● What this task involves: Only the lines of the data below from the one with "rw [hkcq, hlen])" through the one with "have hpq : p.2 ≤ q.1 := by" are wanted. Repeat them exactly.

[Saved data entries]
theorem amax_isBest (rules : List (List String)) :
    isBest (sharedC rules) (amax (PySem.List.sorted (rules.map jstr) (fun x => x))) := by
  have hS : (PySem.List.sorted (rules.map jstr) (fun x => x)).Pairwise (· ≤ ·) :=
    PySem.List.sorted_pairwise _ _
  have hperm : (PySem.List.sorted (rules.map jstr) (fun x => x)).Perm (rules.map jstr) :=
    PySem.List.sorted_perm _ _ _
  set S := PySem.List.sorted (rules.map jstr) (fun x => x) with hSdef
  have hcnt : ∀ v : String,
      (rules.map jstr).countP (fun s => decide (v.toList <+: s.toList))
        = S.countP (fun s => decide (v.toList <+: s.toList)) :=
    fun v => (hperm.countP_eq _).symm
  have hC : ∀ v, sharedC rules v ↔
      (v ≠ "" ∧ 2 ≤ S.countP (fun s => decide (v.toList <+: s.toList))) := by
    intro v; unfold sharedC; rw [hcnt]
  unfold amax
  rcases amax_cases (S.zip S.tail) "" with ⟨heq, hall⟩ | ⟨l1, p, l2, hsplit, heq, hgt, h1, h2⟩
  · rw [heq]
    refine Or.inl ⟨rfl, ?_⟩
    intro k hk
    obtain ⟨hkne, hk2⟩ := (hC k).mp hk
    obtain ⟨q, hq, hpref⟩ := shared_to_adjacent hS hk2
    have h0 : (lcp q.1.toList q.2.toList).length ≤ 0 := by
      simpa using hall q hq
    have : k.toList = [] :=
      List.eq_nil_of_length_eq_zero (Nat.le_zero.mp (le_trans hpref.length_le h0))
    exact hkne (String.toList_inj.mp (by rw [this, String.toList_empty]))
  · rw [heq]
    set c := lcp p.1.toList p.2.toList with hcdef
    have hlen : (String.ofList c).toList = c := String.toList_ofList
    have hgt0 : 0 < c.length := by simpa using hgt
    have hpmem : p ∈ S.zip S.tail := by rw [hsplit]; exact List.mem_append_right _ List.mem_cons_self
    have hCM : sharedC rules (String.ofList c) := by
      rw [hC]
      constructor
      · intro hh
        have hnil := congrArg String.toList hh
        rw [hlen, String.toList_empty] at hnil
        rw [hnil] at hgt0
        exact absurd hgt0 (by simp)
      · refine adj_mem_countP (zip_tail_sub p hpmem) ?_ ?_
        · rw [hlen]; exact lcp_prefix_left _ _
        · rw [hlen]; exact lcp_prefix_right _ _
    refine Or.inr ⟨hCM, ?_⟩
    intro k hk
    obtain ⟨hkne, hk2⟩ := (hC k).mp hk
    obtain ⟨q, hq, hpref⟩ := shared_to_adjacent hS hk2
    have hkle : k.toList.length ≤ (lcp q.1.toList q.2.toList).length := hpref.length_le
    have hqle : (lcp q.1.toList q.2.toList).length ≤ c.length := by
      rw [hsplit] at hq
      rcases List.mem_append.mp hq with hq | hq
      · exact le_of_lt (h1 q hq)
      · rcases List.mem_cons.mp hq with rfl | hq
        · exact le_refl _
        · exact h2 q hq
    rintro (hbet | ⟨hbl, hblt⟩)
    · exact absurd (by rw [hlen] at hbet; exact hbet) (not_lt.mpr (le_trans hkle hqle))
    · rw [hlen] at hbl
      have hkcq : k.toList = lcp q.1.toList q.2.toList :=
        hpref.eq_of_length (le_antisymm hkle (by rw [hbl]; exact hqle))
      rw [hsplit] at hq
      rcases List.mem_append.mp hq with hq | hq
      · have hlt := h1 q hq
        have : k.toList.length < c.length := lt_of_le_of_lt hkle hlt
        rw [hbl] at this
        exact lt_irrefl _ this
      · rcases List.mem_cons.mp hq with rfl | hq
        · have hkM : k = String.ofList c := String.toList_inj.mp (by rw [hkcq, hlen])
          rw [hkM] at hblt
          exact lt_irrefl _ hblt
        · have hpw := zip_tail_pairwise hS
          rw [hsplit] at hpw
          have hpq : p.2 ≤ q.1 := by
            have hsub : (p :: l2).Sublist (l1 ++ p :: l2) := List.sublist_append_right _ _
            exact (List.pairwise_cons.mp (hpw.sublist hsub)).1 q hq
          have hMk : (String.ofList c) ≤ k := by
            rw [String.le_iff_toList_le, hlen]
            refine prefix_le_of_le (lcp_prefix_right _ _) ?_ ?_ (String.le_iff_toList_le.mp hpq)
            · rw [hkcq]; exact lcp_prefix_left _ _
            · exact hbl.symm
          exact absurd hblt (not_lt.mpr hMk)
-- pv_equiv track=rewrite | github.com/TakaIshikawa/blueprint | src/blueprint/rollout_communication_plan.py | _audience_from_terms
-- ===== SOURCE A (Python) =====
-- def _audience_from_terms(terms: list[str]) -> list[str]:
--     values: list[str] = []
--     if any(term in {"api", "backend", "frontend", "data", "security", "engineer"} for term in terms):
--         values.append("engineering")
--     if any(term in {"product", "ui", "ux", "user", "workflow"} for term in terms):
--         values.append("product")
--     if any(term in {"customer", "support", "operator", "ops", "incident", "availability"} for term in terms):
--         values.append("support")
--     return values
-- ===== SOURCE B (Python) =====
-- _ENGINEERING = frozenset({"api", "backend", "frontend", "data", "security", "engineer"})
-- _PRODUCT = frozenset({"product", "ui", "ux", "user", "workflow"})
-- _SUPPORT = frozenset({"customer", "support", "operator", "ops", "incident", "availability"})
--
--
-- def _category(term: str) -> str | None:
--     if term in _ENGINEERING:
--         return "engineering"
--     if term in _PRODUCT:
--         return "product"
--     if term in _SUPPORT:
--         return "support"
--     return None
--
--
-- def _audience_from_terms(terms: list[str]) -> list[str]:
--     seen: set[str] = set()
--     for term in terms:
--         category = _category(term)
--         if category is not None:
--             seen.add(category)
--     return [c for c in ("engineering", "product", "support") if c in seen]
-- ===== Notes on version B (the rewrite author's own statement) =====
-- stated objective: alternative
-- what changed: Replaces three separate any-scans over terms (one per category) with a single pass that classifies each term once into a seen-set, then emits the categories in the fixed canonical order.
import Mathlib
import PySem

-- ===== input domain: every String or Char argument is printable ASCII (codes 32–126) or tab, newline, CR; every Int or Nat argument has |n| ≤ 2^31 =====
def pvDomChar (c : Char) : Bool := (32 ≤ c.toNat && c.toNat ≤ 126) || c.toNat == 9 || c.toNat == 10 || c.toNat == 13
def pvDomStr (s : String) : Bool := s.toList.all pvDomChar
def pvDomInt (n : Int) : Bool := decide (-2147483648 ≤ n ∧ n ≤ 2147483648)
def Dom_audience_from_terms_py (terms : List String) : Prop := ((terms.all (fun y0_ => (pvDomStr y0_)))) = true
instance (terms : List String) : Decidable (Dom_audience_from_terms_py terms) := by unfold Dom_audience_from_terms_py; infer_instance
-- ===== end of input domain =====

-- B replaces A's three separate any-scans over `terms` with a single classifying
-- pass into a seen-set followed by an ordered emit (objective: alternative decomposition).

-- ===== PORT A =====
def audience_from_terms_py (terms : List String) : List String :=
  let values : List String := []
  let values := if terms.any (fun term =>
      (["api", "backend", "frontend", "data", "security", "engineer"] : List String).contains term)
    then values ++ ["engineering"] else values
  let values := if terms.any (fun term =>
      (["product", "ui", "ux", "user", "workflow"] : List String).contains term)
    then values ++ ["product"] else values
  let values := if terms.any (fun term =>
      (["customer", "support", "operator", "ops", "incident", "availability"] : List String).contains term)
    then values ++ ["support"] else values
  values

-- ===== PORT B =====
-- frozenset membership is ported as membership in the list of the set's distinct elements (exact)
def pvEngSet : List String := ["api", "backend", "frontend", "data", "security", "engineer"]
def pvProdSet : List String := ["product", "ui", "ux", "user", "workflow"]
def pvSupSet : List String := ["customer", "support", "operator", "ops", "incident", "availability"]

def pvCategory (term : String) : Option String :=
  if pvEngSet.contains term then some "engineering"
  else if pvProdSet.contains term then some "product"
  else if pvSupSet.contains term then some "support"
  else none

def audience_from_terms_py_alt (terms : List String) : List String :=
  let seen : PySem.Set String := terms.foldl (fun s term =>
    match pvCategory term with
    | some c => PySem.Set.add s c
    | none => s) PySem.Set.empty
  (["engineering", "product", "support"] : List String).filter (fun c => PySem.Set.contains seen c)

-- ===== PRECONDITION & SPEC =====
def Spec_audience_from_terms_py (terms : List String) (out : List String) : Prop := out = audience_from_terms_py_alt terms
instance (terms : List String) (out : List String) : Decidable (Spec_audience_from_terms_py terms out) := by unfold Spec_audience_from_terms_py; infer_instance

-- ===== CLAIM (what is proved, stated in full; the proofs are below) =====
def Claim_equal_audience_from_terms_py : Prop := ∀ (terms : List String), Dom_audience_from_terms_py terms → Spec_audience_from_terms_py terms (audience_from_terms_py terms)

-- ===== LEMMAS AND PROOFS =====

theorem mem_add_iff (s : PySem.Set String) (x c : String) :
    c ∈ PySem.Set.add s x ↔ c ∈ s ∨ c = x := by
  unfold PySem.Set.add
  split_ifs with h <;> simp_all

theorem mem_fold_seen (terms : List String) (s : PySem.Set String) (c : String) :
    c ∈ (terms.foldl (fun s term =>
      match pvCategory term with
      | some cc => PySem.Set.add s cc
      | none => s) s) ↔ c ∈ s ∨ ∃ t ∈ terms, pvCategory t = some c := by
  induction terms generalizing s with
  | nil => simp
  | cons t ts ih =>
    simp only [List.foldl_cons, ih, List.mem_cons]
    cases h : pvCategory t with
    | none => simp [h]
    | some c' =>
      rw [mem_add_iff]
      constructor
      · rintro ((hs | rfl) | hrest)
        · exact Or.inl hs
        · exact Or.inr ⟨t, Or.inl rfl, h⟩
        · obtain ⟨u, hu, hc⟩ := hrest; exact Or.inr ⟨u, Or.inr hu, hc⟩
      · rintro (hs | ⟨u, (rfl | hu), hc⟩)
        · exact Or.inl (Or.inl hs)
        · rw [h] at hc; exact Or.inl (Or.inr (Option.some.inj hc).symm)
        · exact Or.inr ⟨u, hu, hc⟩

theorem cat_eng (t : String) : pvCategory t = some "engineering" ↔ t ∈ pvEngSet := by
  unfold pvCategory
  split_ifs with h1 h2 h3 <;> simp_all

theorem eng_not_prod (t : String) (h : t ∈ pvEngSet) : t ∉ pvProdSet := by
  simp only [pvEngSet, List.mem_cons, List.not_mem_nil, or_false] at h
  rcases h with rfl | rfl | rfl | rfl | rfl | rfl <;> decide

theorem eng_not_sup (t : String) (h : t ∈ pvEngSet) : t ∉ pvSupSet := by
  simp only [pvEngSet, List.mem_cons, List.not_mem_nil, or_false] at h
  rcases h with rfl | rfl | rfl | rfl | rfl | rfl <;> decide

theorem prod_not_sup (t : String) (h : t ∈ pvProdSet) : t ∉ pvSupSet := by
  simp only [pvProdSet, List.mem_cons, List.not_mem_nil, or_false] at h
  rcases h with rfl | rfl | rfl | rfl | rfl <;> decide

theorem cat_prod (t : String) : pvCategory t = some "product" ↔ t ∈ pvProdSet := by
  unfold pvCategory
  split_ifs with h1 h2 h3 <;> simp_all
  exact eng_not_prod t h1

theorem cat_sup (t : String) : pvCategory t = some "support" ↔ t ∈ pvSupSet := by
  unfold pvCategory
  split_ifs with h1 h2 h3 <;> simp_all
  · exact eng_not_sup t h1
  · exact prod_not_sup t h2

-- ===== VERDICT (by name: the statement is the Claim_ definition above) =====
theorem audience_from_terms_py_spec : Claim_equal_audience_from_terms_py := by
  intro terms _
  unfold Spec_audience_from_terms_py audience_from_terms_py audience_from_terms_py_alt
  have key : ∀ (c : String) (l : List String), (∀ t, pvCategory t = some c ↔ t ∈ l) →
      PySem.Set.contains (terms.foldl (fun s term =>
        match pvCategory term with
        | some cc => PySem.Set.add s cc
        | none => s) PySem.Set.empty) c = terms.any (fun term => l.contains term) := by
    intro c l hl
    rw [Bool.eq_iff_iff]
    simp [PySem.Set.contains, PySem.Set.empty, mem_fold_seen, List.any_eq_true, hl]
  have hE := key "engineering" pvEngSet cat_eng
  have hP := key "product" pvProdSet cat_prod
  have hS := key "support" pvSupSet cat_sup
  simp only [pvEngSet, pvProdSet, pvSupSet] at hE hP hS
  simp only [List.filter_cons, List.filter_nil, hE, hP, hS]
  cases terms.any (fun term => (["api", "backend", "frontend", "data", "security", "engineer"] : List String).contains term) <;>
  cases terms.any (fun term => (["product", "ui", "ux", "user", "workflow"] : List String).contains term) <;>
  cases terms.any (fun term => (["customer", "support", "operator", "ops", "incident", "availability"] : List String).contains term) <;>
    simp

● Result for this task:
        · have hkM : k = String.ofList c := String.toList_inj.mp (by rw [hkcq, hlen])
          rw [hkM] at hblt
          exact lt_irrefl _ hblt
        · have hpw := zip_tail_pairwise hS
          rw [hsplit] at hpw
          have hpq : p.2 ≤ q.1 := by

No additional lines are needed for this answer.